Work required
Find every line below that contains the word "first" and copy it out.

[[ Raw data open ]]

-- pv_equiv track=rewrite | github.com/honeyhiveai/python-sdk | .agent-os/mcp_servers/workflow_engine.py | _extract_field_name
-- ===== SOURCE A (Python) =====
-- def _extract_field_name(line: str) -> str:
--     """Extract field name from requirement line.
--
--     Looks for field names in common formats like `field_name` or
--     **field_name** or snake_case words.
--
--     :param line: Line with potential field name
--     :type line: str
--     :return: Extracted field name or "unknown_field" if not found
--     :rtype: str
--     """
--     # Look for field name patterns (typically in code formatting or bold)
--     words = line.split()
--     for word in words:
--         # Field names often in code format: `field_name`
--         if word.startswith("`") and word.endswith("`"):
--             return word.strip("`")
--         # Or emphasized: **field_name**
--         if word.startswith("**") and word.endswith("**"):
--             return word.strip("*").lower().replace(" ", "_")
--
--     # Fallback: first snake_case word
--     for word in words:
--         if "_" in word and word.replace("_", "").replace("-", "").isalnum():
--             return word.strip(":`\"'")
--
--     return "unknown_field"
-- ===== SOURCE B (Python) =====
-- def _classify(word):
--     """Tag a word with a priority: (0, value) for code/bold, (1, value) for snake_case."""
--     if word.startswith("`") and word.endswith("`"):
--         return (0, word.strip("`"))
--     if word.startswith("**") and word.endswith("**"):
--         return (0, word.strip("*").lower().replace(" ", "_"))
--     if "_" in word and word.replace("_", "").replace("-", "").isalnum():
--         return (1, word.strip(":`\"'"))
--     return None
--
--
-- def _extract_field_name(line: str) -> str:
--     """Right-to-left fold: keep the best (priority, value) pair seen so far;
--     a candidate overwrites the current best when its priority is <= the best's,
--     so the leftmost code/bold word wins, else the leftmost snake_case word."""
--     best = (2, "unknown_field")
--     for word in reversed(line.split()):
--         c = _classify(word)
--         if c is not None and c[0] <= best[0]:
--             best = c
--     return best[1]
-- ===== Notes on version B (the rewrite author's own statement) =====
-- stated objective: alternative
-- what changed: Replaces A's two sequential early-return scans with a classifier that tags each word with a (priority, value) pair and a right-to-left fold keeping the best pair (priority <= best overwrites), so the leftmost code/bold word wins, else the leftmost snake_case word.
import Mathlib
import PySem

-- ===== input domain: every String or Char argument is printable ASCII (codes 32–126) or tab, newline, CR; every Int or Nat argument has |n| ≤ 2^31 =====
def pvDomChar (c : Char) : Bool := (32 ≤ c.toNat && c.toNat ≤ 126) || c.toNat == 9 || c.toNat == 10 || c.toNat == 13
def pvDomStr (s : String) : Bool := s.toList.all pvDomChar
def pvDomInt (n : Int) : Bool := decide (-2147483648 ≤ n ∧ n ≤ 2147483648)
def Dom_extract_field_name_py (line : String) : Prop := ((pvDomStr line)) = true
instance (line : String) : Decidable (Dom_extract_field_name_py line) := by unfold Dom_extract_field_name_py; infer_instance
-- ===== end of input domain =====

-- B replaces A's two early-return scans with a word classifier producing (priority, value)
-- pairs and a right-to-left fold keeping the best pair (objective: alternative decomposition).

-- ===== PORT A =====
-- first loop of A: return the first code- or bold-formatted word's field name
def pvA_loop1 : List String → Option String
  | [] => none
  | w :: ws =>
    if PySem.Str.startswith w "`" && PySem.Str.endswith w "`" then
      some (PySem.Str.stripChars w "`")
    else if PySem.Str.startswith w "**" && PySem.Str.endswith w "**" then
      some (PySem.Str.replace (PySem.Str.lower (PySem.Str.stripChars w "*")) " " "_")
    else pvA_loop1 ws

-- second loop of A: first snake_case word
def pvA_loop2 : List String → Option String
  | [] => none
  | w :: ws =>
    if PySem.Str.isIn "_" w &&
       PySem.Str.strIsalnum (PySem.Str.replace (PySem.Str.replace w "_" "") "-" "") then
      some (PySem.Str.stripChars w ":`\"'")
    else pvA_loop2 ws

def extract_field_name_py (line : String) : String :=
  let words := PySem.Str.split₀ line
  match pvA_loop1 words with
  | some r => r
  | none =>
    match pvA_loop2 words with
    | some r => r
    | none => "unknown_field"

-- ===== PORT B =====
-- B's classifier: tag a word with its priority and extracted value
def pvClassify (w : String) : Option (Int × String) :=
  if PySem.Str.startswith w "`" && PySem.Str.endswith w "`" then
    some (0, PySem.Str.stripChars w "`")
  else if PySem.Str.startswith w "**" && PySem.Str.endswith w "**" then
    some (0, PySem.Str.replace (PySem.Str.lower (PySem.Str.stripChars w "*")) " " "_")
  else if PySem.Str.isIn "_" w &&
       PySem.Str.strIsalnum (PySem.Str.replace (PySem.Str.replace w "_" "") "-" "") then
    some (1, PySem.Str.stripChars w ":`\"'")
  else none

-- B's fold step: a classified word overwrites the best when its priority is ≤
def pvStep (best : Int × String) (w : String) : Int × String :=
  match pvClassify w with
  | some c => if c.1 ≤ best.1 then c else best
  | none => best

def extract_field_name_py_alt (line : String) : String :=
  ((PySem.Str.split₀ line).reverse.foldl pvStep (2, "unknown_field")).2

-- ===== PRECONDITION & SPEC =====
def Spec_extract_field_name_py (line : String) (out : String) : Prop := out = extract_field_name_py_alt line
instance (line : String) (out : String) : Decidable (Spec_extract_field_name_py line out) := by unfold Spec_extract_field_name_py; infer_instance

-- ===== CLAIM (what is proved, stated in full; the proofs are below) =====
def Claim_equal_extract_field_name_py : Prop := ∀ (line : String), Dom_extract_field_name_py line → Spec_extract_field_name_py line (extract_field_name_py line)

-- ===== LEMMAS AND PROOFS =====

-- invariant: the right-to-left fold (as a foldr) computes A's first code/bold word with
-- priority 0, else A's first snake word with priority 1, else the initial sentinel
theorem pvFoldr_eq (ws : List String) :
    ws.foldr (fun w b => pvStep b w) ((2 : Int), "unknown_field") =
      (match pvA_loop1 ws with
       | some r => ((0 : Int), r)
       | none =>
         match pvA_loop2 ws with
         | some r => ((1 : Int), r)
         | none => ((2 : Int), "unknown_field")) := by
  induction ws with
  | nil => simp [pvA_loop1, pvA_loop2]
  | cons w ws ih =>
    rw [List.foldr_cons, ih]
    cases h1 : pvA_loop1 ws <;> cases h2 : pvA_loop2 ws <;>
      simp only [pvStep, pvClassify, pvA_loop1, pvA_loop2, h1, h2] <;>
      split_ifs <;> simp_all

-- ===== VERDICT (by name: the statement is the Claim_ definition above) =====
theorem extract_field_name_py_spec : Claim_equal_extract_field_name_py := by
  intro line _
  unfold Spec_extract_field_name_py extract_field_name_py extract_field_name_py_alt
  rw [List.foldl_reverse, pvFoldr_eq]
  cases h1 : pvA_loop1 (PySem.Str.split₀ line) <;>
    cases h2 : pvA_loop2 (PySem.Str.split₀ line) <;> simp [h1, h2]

[[ Raw data closed ]]

Exercise result
--     # Fallback: first snake_case word
-- first loop of A: return the first code- or bold-formatted word's field name
-- second loop of A: first snake_case word
-- invariant: the right-to-left fold (as a foldr) computes A's first code/bold word with
-- priority 0, else A's first snake word with priority 1, else the initial sentinel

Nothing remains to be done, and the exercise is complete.